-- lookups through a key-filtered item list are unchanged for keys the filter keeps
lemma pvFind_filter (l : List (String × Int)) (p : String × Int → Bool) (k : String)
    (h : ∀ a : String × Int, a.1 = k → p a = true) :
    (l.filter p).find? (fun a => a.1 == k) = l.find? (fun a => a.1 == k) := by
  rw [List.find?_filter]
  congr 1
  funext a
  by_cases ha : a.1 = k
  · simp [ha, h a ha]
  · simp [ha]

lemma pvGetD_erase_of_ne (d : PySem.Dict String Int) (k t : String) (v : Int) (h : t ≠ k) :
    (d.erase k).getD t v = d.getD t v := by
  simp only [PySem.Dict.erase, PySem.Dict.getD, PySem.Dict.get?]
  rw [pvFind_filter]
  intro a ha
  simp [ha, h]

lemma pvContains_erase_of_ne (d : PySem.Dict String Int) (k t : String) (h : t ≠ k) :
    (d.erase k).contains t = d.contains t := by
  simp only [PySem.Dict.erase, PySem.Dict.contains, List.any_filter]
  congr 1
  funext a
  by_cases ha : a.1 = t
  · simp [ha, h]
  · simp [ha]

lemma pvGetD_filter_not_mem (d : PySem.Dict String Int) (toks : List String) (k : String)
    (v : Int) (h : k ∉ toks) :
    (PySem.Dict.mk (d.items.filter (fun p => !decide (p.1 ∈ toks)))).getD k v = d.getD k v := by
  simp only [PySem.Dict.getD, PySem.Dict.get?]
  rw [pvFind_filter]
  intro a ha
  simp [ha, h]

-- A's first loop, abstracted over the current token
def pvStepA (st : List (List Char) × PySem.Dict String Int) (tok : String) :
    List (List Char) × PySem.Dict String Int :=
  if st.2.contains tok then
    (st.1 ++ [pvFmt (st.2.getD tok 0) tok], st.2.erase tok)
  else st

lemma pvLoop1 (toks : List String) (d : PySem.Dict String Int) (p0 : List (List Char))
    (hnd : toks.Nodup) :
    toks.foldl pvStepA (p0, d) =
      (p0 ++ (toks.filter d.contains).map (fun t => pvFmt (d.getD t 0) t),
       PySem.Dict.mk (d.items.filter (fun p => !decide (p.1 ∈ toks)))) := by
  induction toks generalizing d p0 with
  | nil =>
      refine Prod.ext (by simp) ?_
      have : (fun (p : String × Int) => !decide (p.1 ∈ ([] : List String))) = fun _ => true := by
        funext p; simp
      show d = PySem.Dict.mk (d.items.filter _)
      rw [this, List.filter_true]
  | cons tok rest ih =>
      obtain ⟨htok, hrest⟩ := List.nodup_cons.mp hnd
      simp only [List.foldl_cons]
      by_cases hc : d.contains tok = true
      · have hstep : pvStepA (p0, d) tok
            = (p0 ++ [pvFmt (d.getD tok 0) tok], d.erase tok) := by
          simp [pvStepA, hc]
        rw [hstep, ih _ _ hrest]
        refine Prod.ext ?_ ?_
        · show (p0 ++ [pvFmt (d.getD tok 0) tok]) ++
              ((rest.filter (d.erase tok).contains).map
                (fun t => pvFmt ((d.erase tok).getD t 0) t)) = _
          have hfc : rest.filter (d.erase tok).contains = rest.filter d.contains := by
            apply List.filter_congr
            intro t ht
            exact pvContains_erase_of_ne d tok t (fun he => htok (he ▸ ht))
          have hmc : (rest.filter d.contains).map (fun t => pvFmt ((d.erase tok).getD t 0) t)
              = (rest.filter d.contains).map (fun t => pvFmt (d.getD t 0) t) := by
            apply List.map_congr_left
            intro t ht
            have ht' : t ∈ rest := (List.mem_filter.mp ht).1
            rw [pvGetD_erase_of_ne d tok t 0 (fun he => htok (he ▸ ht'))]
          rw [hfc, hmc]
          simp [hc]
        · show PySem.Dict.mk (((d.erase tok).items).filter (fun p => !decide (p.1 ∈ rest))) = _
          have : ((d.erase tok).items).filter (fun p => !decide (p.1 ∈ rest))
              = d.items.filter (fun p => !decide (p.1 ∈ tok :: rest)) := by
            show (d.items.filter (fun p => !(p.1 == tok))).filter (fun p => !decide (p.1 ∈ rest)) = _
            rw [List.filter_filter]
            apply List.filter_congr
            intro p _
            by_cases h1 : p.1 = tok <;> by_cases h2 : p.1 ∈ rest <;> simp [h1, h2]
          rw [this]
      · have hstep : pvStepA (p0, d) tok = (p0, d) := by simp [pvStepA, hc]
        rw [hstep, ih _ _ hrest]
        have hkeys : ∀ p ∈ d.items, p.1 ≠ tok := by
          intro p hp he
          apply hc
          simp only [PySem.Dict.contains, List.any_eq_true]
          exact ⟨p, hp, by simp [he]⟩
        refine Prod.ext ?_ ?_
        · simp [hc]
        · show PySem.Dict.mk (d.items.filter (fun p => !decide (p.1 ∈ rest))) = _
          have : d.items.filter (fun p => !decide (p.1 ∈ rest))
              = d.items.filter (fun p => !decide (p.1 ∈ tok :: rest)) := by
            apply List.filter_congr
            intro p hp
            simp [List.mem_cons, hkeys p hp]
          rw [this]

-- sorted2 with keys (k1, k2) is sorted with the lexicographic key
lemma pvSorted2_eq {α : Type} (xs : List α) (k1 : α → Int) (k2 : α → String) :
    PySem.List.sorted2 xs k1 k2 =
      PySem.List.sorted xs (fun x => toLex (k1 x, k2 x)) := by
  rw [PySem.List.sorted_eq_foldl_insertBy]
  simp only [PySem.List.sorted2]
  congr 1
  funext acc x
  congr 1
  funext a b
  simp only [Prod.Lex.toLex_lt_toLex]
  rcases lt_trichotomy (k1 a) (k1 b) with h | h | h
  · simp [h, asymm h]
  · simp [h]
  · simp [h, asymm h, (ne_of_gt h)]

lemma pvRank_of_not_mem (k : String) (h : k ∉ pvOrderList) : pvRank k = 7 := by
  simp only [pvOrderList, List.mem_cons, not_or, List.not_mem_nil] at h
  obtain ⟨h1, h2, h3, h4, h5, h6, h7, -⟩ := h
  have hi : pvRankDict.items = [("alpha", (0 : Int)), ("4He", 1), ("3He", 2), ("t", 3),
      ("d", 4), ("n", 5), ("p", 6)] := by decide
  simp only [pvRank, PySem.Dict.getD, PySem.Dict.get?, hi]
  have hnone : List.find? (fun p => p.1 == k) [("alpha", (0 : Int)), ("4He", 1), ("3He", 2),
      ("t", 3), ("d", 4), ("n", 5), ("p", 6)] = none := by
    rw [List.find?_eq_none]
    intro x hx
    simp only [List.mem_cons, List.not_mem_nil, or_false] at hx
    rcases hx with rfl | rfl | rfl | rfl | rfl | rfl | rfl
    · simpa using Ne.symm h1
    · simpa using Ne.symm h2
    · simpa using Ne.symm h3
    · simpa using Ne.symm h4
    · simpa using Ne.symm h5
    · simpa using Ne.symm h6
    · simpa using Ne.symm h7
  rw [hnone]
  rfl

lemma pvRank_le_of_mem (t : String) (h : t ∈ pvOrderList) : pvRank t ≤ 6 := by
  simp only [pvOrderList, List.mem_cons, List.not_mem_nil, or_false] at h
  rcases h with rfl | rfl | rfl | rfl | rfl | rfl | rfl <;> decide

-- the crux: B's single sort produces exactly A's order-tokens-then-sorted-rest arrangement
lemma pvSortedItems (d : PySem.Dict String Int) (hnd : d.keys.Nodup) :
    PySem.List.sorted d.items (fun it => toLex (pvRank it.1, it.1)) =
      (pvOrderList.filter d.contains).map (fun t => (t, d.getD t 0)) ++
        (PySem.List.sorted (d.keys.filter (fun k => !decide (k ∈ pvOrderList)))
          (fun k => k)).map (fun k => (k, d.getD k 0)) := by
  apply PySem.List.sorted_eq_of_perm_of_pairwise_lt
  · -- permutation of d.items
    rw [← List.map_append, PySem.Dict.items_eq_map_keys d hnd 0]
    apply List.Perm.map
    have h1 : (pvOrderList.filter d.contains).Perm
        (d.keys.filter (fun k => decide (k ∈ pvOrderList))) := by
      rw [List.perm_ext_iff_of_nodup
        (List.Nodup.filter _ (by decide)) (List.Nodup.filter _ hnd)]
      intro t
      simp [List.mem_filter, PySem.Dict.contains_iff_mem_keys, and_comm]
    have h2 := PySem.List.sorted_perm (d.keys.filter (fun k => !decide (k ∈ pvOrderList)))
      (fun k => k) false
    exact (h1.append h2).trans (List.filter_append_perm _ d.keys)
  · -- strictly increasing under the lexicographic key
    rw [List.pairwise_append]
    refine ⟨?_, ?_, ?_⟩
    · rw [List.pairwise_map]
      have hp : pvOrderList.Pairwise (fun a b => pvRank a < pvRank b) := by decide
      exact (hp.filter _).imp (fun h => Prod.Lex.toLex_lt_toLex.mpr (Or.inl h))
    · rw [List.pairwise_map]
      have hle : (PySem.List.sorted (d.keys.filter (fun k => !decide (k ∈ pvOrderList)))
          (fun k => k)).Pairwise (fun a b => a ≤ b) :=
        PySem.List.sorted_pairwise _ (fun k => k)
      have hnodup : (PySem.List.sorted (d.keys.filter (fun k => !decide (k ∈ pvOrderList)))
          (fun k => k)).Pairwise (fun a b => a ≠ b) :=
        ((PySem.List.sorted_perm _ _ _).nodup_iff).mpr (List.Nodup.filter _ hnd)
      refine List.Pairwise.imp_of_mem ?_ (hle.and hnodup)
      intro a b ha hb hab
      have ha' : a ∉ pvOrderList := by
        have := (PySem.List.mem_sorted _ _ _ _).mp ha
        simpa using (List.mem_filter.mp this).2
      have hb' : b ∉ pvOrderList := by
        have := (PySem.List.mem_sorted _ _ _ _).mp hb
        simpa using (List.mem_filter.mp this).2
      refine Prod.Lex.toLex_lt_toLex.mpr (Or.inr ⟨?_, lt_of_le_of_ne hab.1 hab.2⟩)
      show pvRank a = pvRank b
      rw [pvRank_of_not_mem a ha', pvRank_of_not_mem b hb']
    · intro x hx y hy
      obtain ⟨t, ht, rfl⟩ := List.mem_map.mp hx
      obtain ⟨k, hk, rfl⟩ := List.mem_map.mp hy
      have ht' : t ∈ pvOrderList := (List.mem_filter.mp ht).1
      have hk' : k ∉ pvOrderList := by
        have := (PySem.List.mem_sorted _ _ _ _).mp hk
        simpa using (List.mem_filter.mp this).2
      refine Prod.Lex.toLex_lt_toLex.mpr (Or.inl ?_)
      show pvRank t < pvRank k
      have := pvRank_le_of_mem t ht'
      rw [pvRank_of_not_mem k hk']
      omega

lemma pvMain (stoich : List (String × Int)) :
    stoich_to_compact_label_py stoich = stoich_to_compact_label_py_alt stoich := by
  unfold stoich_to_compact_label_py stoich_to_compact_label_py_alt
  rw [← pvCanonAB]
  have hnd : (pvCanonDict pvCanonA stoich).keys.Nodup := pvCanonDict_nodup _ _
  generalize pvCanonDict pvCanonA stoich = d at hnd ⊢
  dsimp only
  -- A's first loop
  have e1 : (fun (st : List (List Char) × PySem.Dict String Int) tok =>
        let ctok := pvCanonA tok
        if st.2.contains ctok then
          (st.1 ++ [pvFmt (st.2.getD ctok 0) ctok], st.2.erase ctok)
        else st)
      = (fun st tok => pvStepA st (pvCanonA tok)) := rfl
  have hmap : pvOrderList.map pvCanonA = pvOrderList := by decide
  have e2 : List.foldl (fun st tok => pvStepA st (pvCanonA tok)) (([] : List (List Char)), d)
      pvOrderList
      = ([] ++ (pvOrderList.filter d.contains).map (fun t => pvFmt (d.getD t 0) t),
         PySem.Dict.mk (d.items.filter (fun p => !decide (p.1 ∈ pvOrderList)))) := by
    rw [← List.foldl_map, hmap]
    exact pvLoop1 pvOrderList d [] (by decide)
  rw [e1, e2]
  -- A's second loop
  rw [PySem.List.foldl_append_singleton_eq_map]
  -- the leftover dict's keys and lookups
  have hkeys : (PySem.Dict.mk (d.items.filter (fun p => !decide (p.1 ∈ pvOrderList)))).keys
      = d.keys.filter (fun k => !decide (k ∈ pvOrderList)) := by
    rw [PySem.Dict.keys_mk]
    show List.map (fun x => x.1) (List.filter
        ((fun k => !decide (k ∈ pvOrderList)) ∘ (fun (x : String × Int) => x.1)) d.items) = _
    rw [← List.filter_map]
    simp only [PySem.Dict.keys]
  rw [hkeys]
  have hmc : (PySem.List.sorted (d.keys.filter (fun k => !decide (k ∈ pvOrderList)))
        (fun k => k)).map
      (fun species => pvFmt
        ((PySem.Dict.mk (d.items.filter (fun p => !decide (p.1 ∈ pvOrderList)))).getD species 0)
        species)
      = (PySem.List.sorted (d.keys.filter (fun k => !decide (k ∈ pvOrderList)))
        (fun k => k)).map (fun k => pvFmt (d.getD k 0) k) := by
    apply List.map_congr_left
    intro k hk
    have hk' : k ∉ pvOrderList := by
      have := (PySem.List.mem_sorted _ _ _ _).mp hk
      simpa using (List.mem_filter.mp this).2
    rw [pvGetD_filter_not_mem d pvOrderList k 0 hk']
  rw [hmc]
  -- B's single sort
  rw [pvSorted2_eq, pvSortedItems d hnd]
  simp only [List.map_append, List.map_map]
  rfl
---
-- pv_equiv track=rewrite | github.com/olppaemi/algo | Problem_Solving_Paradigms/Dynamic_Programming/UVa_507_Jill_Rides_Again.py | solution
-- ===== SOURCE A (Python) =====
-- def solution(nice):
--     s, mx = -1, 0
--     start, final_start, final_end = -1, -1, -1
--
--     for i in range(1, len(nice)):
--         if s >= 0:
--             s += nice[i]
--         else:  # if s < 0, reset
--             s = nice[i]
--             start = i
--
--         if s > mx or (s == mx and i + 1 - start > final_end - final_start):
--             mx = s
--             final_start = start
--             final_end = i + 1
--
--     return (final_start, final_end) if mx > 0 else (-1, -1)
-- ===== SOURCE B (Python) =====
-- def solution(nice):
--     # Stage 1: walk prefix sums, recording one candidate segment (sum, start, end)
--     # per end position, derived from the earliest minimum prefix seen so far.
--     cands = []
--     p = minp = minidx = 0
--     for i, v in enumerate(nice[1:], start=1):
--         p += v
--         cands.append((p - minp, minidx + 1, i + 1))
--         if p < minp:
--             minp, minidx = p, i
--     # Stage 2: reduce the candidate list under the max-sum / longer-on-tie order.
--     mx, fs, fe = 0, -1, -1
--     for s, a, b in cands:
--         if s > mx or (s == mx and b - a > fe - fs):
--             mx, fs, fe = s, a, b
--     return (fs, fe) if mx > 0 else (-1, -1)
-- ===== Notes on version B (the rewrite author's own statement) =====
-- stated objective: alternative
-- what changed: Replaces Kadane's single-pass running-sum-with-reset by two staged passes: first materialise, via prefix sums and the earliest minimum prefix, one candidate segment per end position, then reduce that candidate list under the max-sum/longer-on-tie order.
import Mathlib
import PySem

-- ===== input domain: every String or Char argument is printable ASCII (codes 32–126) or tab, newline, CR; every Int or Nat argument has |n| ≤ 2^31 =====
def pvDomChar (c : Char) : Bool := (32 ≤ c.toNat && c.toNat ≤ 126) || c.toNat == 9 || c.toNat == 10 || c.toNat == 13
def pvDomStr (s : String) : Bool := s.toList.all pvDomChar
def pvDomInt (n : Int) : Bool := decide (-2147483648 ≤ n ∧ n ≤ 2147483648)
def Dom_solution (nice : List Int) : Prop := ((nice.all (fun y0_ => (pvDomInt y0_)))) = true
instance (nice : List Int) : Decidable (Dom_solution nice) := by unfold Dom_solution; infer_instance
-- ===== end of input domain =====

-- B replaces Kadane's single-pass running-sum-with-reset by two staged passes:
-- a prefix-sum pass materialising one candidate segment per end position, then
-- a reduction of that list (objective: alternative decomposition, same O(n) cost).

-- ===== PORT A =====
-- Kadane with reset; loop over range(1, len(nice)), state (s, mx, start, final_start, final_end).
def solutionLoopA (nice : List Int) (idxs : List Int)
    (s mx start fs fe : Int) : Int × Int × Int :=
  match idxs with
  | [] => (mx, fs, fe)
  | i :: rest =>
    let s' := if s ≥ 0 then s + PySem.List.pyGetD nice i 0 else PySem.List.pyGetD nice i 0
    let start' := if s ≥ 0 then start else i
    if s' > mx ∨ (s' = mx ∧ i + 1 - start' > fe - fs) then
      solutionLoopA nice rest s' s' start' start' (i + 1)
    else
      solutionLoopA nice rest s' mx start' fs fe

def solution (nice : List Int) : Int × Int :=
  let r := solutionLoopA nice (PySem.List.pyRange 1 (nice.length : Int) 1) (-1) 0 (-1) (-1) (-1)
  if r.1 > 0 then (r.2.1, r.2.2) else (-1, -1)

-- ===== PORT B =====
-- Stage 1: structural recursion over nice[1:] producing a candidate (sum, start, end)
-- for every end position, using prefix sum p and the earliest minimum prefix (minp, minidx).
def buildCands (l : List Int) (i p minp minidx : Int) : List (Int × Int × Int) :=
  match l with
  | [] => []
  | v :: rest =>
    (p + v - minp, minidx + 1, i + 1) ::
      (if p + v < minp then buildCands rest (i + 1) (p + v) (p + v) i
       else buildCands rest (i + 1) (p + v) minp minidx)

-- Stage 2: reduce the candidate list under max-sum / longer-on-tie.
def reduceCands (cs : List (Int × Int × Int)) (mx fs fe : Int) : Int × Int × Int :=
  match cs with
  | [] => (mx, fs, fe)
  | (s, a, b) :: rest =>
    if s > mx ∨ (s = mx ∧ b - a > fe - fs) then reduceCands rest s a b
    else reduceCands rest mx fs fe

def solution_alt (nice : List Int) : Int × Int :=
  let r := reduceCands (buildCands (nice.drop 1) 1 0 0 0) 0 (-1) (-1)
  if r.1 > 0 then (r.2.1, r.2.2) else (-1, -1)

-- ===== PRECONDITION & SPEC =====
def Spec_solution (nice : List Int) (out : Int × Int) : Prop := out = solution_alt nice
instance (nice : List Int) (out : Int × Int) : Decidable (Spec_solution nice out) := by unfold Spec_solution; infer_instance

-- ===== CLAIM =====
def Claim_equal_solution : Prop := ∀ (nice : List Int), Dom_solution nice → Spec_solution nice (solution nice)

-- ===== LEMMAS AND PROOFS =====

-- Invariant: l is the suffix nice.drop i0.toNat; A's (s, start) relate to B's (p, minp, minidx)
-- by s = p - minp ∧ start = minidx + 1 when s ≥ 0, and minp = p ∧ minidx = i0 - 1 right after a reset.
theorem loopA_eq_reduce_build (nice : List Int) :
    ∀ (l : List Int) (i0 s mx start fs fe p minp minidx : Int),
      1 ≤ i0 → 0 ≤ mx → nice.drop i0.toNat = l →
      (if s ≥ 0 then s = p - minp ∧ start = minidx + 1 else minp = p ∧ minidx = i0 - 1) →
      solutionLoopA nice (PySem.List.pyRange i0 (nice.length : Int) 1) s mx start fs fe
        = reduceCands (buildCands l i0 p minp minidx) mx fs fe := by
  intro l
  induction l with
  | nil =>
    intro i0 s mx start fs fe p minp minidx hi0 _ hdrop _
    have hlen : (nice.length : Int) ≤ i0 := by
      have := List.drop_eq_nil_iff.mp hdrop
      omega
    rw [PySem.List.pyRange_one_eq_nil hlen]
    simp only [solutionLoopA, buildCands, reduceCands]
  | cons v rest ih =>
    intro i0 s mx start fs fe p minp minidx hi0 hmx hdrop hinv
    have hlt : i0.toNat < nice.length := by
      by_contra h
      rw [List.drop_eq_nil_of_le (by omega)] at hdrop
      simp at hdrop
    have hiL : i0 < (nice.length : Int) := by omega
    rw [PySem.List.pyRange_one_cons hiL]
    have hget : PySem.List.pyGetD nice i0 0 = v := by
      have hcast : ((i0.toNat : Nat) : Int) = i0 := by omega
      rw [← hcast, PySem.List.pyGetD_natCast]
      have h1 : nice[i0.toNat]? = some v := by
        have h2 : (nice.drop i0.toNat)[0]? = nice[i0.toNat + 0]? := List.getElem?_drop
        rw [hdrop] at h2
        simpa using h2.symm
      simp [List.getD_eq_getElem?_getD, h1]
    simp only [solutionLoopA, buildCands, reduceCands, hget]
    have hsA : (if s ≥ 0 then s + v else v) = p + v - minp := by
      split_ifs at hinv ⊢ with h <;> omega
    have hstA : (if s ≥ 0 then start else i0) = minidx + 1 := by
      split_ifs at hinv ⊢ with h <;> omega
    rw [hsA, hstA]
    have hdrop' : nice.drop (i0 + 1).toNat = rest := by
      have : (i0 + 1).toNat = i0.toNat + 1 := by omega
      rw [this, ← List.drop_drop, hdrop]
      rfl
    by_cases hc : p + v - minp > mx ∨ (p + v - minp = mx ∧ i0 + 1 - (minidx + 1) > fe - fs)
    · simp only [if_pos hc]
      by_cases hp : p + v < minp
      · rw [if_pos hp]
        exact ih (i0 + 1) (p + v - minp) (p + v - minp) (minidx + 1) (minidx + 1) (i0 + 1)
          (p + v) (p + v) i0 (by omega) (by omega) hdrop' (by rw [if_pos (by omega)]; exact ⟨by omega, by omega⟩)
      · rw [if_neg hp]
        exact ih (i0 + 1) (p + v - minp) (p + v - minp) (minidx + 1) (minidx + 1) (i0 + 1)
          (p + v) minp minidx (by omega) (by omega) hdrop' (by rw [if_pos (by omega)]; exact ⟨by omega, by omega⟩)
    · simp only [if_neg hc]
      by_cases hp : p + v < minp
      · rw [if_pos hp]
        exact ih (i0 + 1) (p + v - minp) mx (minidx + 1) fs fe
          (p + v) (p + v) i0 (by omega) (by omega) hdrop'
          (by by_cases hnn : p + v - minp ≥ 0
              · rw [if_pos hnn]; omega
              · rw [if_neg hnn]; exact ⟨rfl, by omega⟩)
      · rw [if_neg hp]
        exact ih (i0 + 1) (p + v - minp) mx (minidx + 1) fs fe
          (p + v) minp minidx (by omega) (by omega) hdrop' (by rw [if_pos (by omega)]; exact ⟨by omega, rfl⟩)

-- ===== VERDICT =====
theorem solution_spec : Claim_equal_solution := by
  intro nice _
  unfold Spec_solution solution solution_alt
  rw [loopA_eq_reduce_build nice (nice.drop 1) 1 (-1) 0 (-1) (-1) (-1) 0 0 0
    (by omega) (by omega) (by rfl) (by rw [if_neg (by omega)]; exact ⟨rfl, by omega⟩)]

- [The problem]
Above are some records; copy exactly the lines from the one with "fs fe := by" through the one with "hmx hdrop hinv", both included, and no others.

- [Response]
        = reduceCands (buildCands l i0 p minp minidx) mx fs fe := by
  intro l
  induction l with
  | nil =>
    intro i0 s mx start fs fe p minp minidx hi0 _ hdrop _
    have hlen : (nice.length : Int) ≤ i0 := by
      have := List.drop_eq_nil_iff.mp hdrop
      omega
    rw [PySem.List.pyRange_one_eq_nil hlen]
    simp only [solutionLoopA, buildCands, reduceCands]
  | cons v rest ih =>
    intro i0 s mx start fs fe p minp minidx hi0 hmx hdrop hinv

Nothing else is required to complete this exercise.